San Francisco Giants... Is Gabe Kapler’s team as good as its 8-4 start suggests?  If there is one surprise development to follow closely, it’s improved work from the bullpen, which has posted a serviceable 2.57 ERA in the first two weeks and has confounded recent foes with various different looks and styles, including sidearmer Tyler Rogers, who looks like a reincarnation of Kent Tekulve, or further back Ted Abernathy, almost scarping his knuckles in the dirt with his unorthodox delivery  and slow-speed fastballs that rarely clock above 84 MPH on the radar gun.  Which also sets up devastating breaking balls that had Cincinnati batters flailing helplessly in the recent series at Oracle Park.  Rogers usually sets up Jake McGee, Kapler’s designated closer who throws heat almost exclusively with a succession of four-seamers that are a stark contrast to Rogers’ submarine style.  It’s working thus far for the Giants, who are also getting some great early work from parts of the rotation including Johnny Cueto, pitching out of memory in his last two starts while allowing just one run and seven hits across 14 1/3 IP in wins over the Rockies and Reds, while Kevin Gausman has an 0.81 WHIP thru three starts.    

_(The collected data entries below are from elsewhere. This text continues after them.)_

def find_alt (data : List Int) (what : Int) (paddr : Int) (count : Int) : List Int :=
  let fs : Int := (data.length : Int)
  let max_step := PySem.Int.floordiv fs count
  let steps := PySem.List.pyRange 2 (max_step + 1) 2
  let best : Option (Int × Int) := steps.foldl
    (fun best s =>
      match firstHit data count (runFold data what s) with
      | none => best
      | some i =>
        match best with
        | none => some ((i : Int), s)
        | some b => if (i : Int) < b.1 then some ((i : Int), s) else some b)
    none
  match best with
  | none => [0, 0]
  | some b => [b.1, b.2 * count]

-- ===== PRECONDITION & SPEC =====
-- Pre_ excludes only count = 0, on which A raises ZeroDivisionError (fs // count).
def Pre_find (data : List Int) (what : Int) (paddr : Int) (count : Int) : Prop := count ≠ 0
instance (data : List Int) (what : Int) (paddr : Int) (count : Int) : Decidable (Pre_find data what paddr count) := by unfold Pre_find; infer_instance
def pvWitness_find : List Int × Int × Int × Int := ([7, 1, 7, 1, 7, 1], 7, 0, 3)

def Spec_find (data : List Int) (what : Int) (paddr : Int) (count : Int) (out : List Int) : Prop := out = find_alt data what paddr count
instance (data : List Int) (what : Int) (paddr : Int) (count : Int) (out : List Int) : Decidable (Spec_find data what paddr count out) := by unfold Spec_find; infer_instance

-- ===== CLAIM (what is proved, stated in full; the proofs are below) =====
def Claim_equal_find : Prop := ∀ (data : List Int) (what : Int) (paddr : Int) (count : Int), Dom_find data what paddr count → Pre_find data what paddr count → Spec_find data what paddr count (find data what paddr count)

-- ===== LEMMAS AND PROOFS =====

-- spec-side match predicate: count consecutive stride-(st+1) bytes equal `what` from i
def goodb (data : List Int) (what : Int) (st i k : Nat) : Bool :=
  decide (i + (st + 1) * k < data.length) && decide (data[i + (st + 1) * k]? = some what)

def Mb (data : List Int) (what : Int) (c st i : Nat) : Bool :=
  (List.range c).all (goodb data what st i)

-- backward run-length recurrence (stride st+1), the semantics of Source B's `run`
def runR (data : List Int) (what : Int) (st : Nat) (i : Nat) : Int :=
  if _h : i < data.length then
    (if data[i]? = some what then
      (if _h2 : i + st + 1 < data.length then runR data what st (i + st + 1) + 1 else 1)
    else 0)
  else 0
termination_by data.length - i
decreasing_by omega

theorem checkGo_eq (data : List Int) (what : Int) (i st : Nat) (cnt : Int) (ks : List Nat) :
    checkGo data what (i : Int) ((st + 1 : Nat) : Int) cnt (ks.map (Nat.cast : Nat → Int)) =
      if ks.all (goodb data what st i) then ((st + 1 : Nat) : Int) * cnt else 0 := by
  induction ks with
  | nil => simp [checkGo]
  | cons k ks ih =>
    simp only [List.map_cons, checkGo, List.all_cons]
    have hidx : (i : Int) + ((st + 1 : Nat) : Int) * (k : Int) = ((i + (st + 1) * k : Nat) : Int) := by
      push_cast; ring
    rw [hidx, PySem.List.pyGet?_natCast]
    by_cases h1 : i + (st + 1) * k < data.length
    · by_cases h2 : data[i + (st + 1) * k]? = some what
      · have hc : ¬ (((i + (st + 1) * k : Nat) : Int) ≥ (data.length : Int) ∨
            data[i + (st + 1) * k]? ≠ some what) := by
          rw [not_or]
          constructor
          · rw [not_le]; exact_mod_cast h1
          · rw [not_not]; exact h2
        rw [if_neg hc, ih]
        have hg : goodb data what st i k = true := by unfold goodb; rw [h2]; simp [h1]
        simp [hg]
      · rw [if_pos (Or.inr h2)]
        have hg : goodb data what st i k = false := by unfold goodb; simp [h2]
        simp [hg]
    · have hcl : (((i + (st + 1) * k : Nat) : Int) ≥ (data.length : Int)) := by
        exact_mod_cast Nat.le_of_not_lt h1
      rw [if_pos (Or.inl hcl)]
      have hg : goodb data what st i k = false := by unfold goodb; simp [h1]
      simp [hg]

theorem check_eq (data : List Int) (what : Int) (i st c : Nat) :
    check data what (i : Int) ((st + 1 : Nat) : Int) (c : Int) =
      if Mb data what c st i then ((st + 1 : Nat) : Int) * (c : Int) else 0 := by
  have h := checkGo_eq data what i st (c : Int) (List.range c)
  unfold check
  rw [PySem.List.pyRange_zero_natCast]
  simp only [Mb]
  exact h

theorem innerLoop_eq (data : List Int) (what cnt a : Int) (S : List Int) :
    innerLoop data what cnt a S =
      (S.find? (fun s => decide (0 < check data what a s cnt))).map
        (fun s => check data what a s cnt) := by
  induction S with
  | nil => simp [innerLoop]
  | cons s S ih =>
    simp only [innerLoop, List.find?_cons]
    by_cases h : 0 < check data what a s cnt
    · simp [h]
    · rw [if_neg h, ih]
      simp [h]

theorem outerLoop_eq (data : List Int) (what cnt : Int) (S : List Int) (I : List Int) :
    outerLoop data what cnt S I =
      match I.find? (fun a => (innerLoop data what cnt a S).isSome) with
      | none => [0, 0]
      | some a => match innerLoop data what cnt a S with
                  | some j => [a, j]
                  | none => [0, 0] := by
  induction I with
  | nil => simp [outerLoop]
  | cons a I ih =>
    simp only [outerLoop, List.find?_cons]
    rcases h : innerLoop data what cnt a S with _ | j
    · simpa [h] using ih
    · simp [h]

theorem firstIdx_eq_some (p : Nat → Bool) (n i : Nat) :
    (List.range n).find? p = some i ↔ i < n ∧ p i = true ∧ ∀ j < i, p j = false := by
  induction n generalizing i with
  | zero => simp
  | succ n ih =>
    rw [List.range_succ, List.find?_append]
    rcases h : (List.range n).find? p with _ | k
    · have hn := List.find?_eq_none.mp h
      simp only [List.mem_range] at hn
      simp only [Option.none_or, List.find?_cons, List.find?_nil]
      constructor
      · intro he
        split at he
        · simp at he; subst he
          exact ⟨by omega, by assumption, fun j hj => by simpa using hn j hj⟩
        · simp at he
      · rintro ⟨h1, h2, h3⟩
        have : i = n := by
          by_contra hne
          have hlt : i < n := by omega
          have := hn i hlt
          simp [h2] at this
        subst this
        simp [h2]
    · simp only [Option.some_or]
      rw [ih] at h
      constructor
      · intro he
        have : k = i := by simpa using he
        subst this
        exact ⟨by omega, h.2.1, h.2.2⟩
      · rintro ⟨h1, h2, h3⟩
        rcases h with ⟨hk1, hk2, hk3⟩
        have : i = k := by
          rcases Nat.lt_trichotomy i k with h' | h' | h'
          · exact absurd h2 (by simp [hk3 i h'])
          · exact h'
          · exact absurd hk2 (by simp [h3 k h'])
        simp [this]

theorem runR_nonneg (data : List Int) (what : Int) (st i : Nat) : 0 ≤ runR data what st i := by
  fun_induction runR
  all_goals first | omega | simp

theorem Mb_succ (data : List Int) (what : Int) (c st i : Nat) :
    Mb data what (c + 1) st i =
      (goodb data what st i 0 && Mb data what c st (i + st + 1)) := by
  simp only [Mb, List.range_succ_eq_map, List.all_cons, List.all_map]
  have hfun : (goodb data what st i ∘ Nat.succ) = goodb data what st (i + st + 1) := by
    funext k
    have h : i + (st + 1) * (k + 1) = (i + st + 1) + (st + 1) * k := by ring
    simp [goodb, Function.comp, h]
  rw [hfun]

theorem goodb_zero (data : List Int) (what : Int) (st i : Nat) :
    goodb data what st i 0 =
      (decide (i < data.length) && decide (data[i]? = some what)) := by
  unfold goodb
  have h : i + (st + 1) * 0 = i := by ring
  rw [h]

theorem runR_ge_iff (data : List Int) (what : Int) (st : Nat) (c i : Nat) :
    ((c : Int) ≤ runR data what st i) ↔ Mb data what c st i = true := by
  induction c generalizing i with
  | zero => simpa [Mb] using runR_nonneg data what st i
  | succ c ih =>
    rw [Mb_succ, goodb_zero, runR]
    by_cases h1 : i < data.length
    · by_cases h2 : data[i]? = some what
      · rw [dif_pos h1, if_pos h2, h2]
        simp only [decide_true, h1, Bool.and_true, Bool.true_and, decide_eq_true_eq]
        by_cases h3 : i + st + 1 < data.length
        · rw [dif_pos h3]
          rw [← ih (i + st + 1)]
          constructor
          · intro h; push_cast at h ⊢; omega
          · intro h; push_cast at h ⊢; omega
        · rw [dif_neg h3]
          cases c with
          | zero => simp [Mb]
          | succ c' =>
            rw [Mb_succ, goodb_zero]
            have hd : decide (i + st + 1 < data.length) = false := by simp [h3]
            rw [hd]
            simp only [Bool.false_and, Bool.and_false]
            constructor
            · intro h; exfalso; push_cast at h; omega
            · intro h; exact absurd h (by simp)
      · rw [dif_pos h1, if_neg h2]
        have hd : decide (data[i]? = some what) = false := by simp [h2]
        rw [hd]
        simp only [Bool.and_false, Bool.false_and]
        constructor
        · intro h; exfalso; push_cast at h; omega
        · intro h; exact absurd h (by simp)
    · rw [dif_neg h1]
      have hd : decide (i < data.length) = false := by simp [h1]
      rw [hd]
      simp only [Bool.false_and]
      constructor
      · intro h; exfalso; push_cast at h; omega
      · intro h; exact absurd h (by simp)

theorem backRange (n : Nat) :
    PySem.List.pyRange ((n : Int) - 1) (-1) (-1) =
      (List.range n).map (fun k : Nat => ((n : Int) - 1 - (k : Int))) := by
  rw [PySem.List.pyRange]
  rw [if_neg (by norm_num : ¬ (-1 : Int) = 0)]
  rw [if_neg (by norm_num : ¬ (0 : Int) < -1)]
  rcases Nat.eq_zero_or_pos n with h | h
  · subst h
    rw [if_neg (by norm_num)]
    simp
  · rw [if_pos (by omega : (-1 : Int) < (n : Int) - 1)]
    have hc : ((n : Int) - 1 - -1 + - -1 - 1) / - -1 = (n : Int) := by norm_num
    rw [hc, Int.toNat_natCast]
    apply List.map_congr_left
    intro k _
    ring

Baltimore Orioles... We mentioned earlier the reversal in fortunes for the Red Sox, citing almost exclusively the turnaround experienced in the pair of early series vs. the O’s.  As the midweek, rain-interrupted series vs. Seattle prepares to conclude on Thursday, however, Baltimore has only won twice since the opening three-game sweep of the Bosox.  Questions regarding the pitching staff have once again surface, allowing a whopping 54 runs across an eight-game stretch.   Struggles by the Birds were not wholly unexpected, but if the staff does not begin to show signs of progress, we can probably keep the O’s safely in the go-against column.  Perhaps “over” as well, as Baltimore had landed that way five straight into the Thursday game vs. Seattle.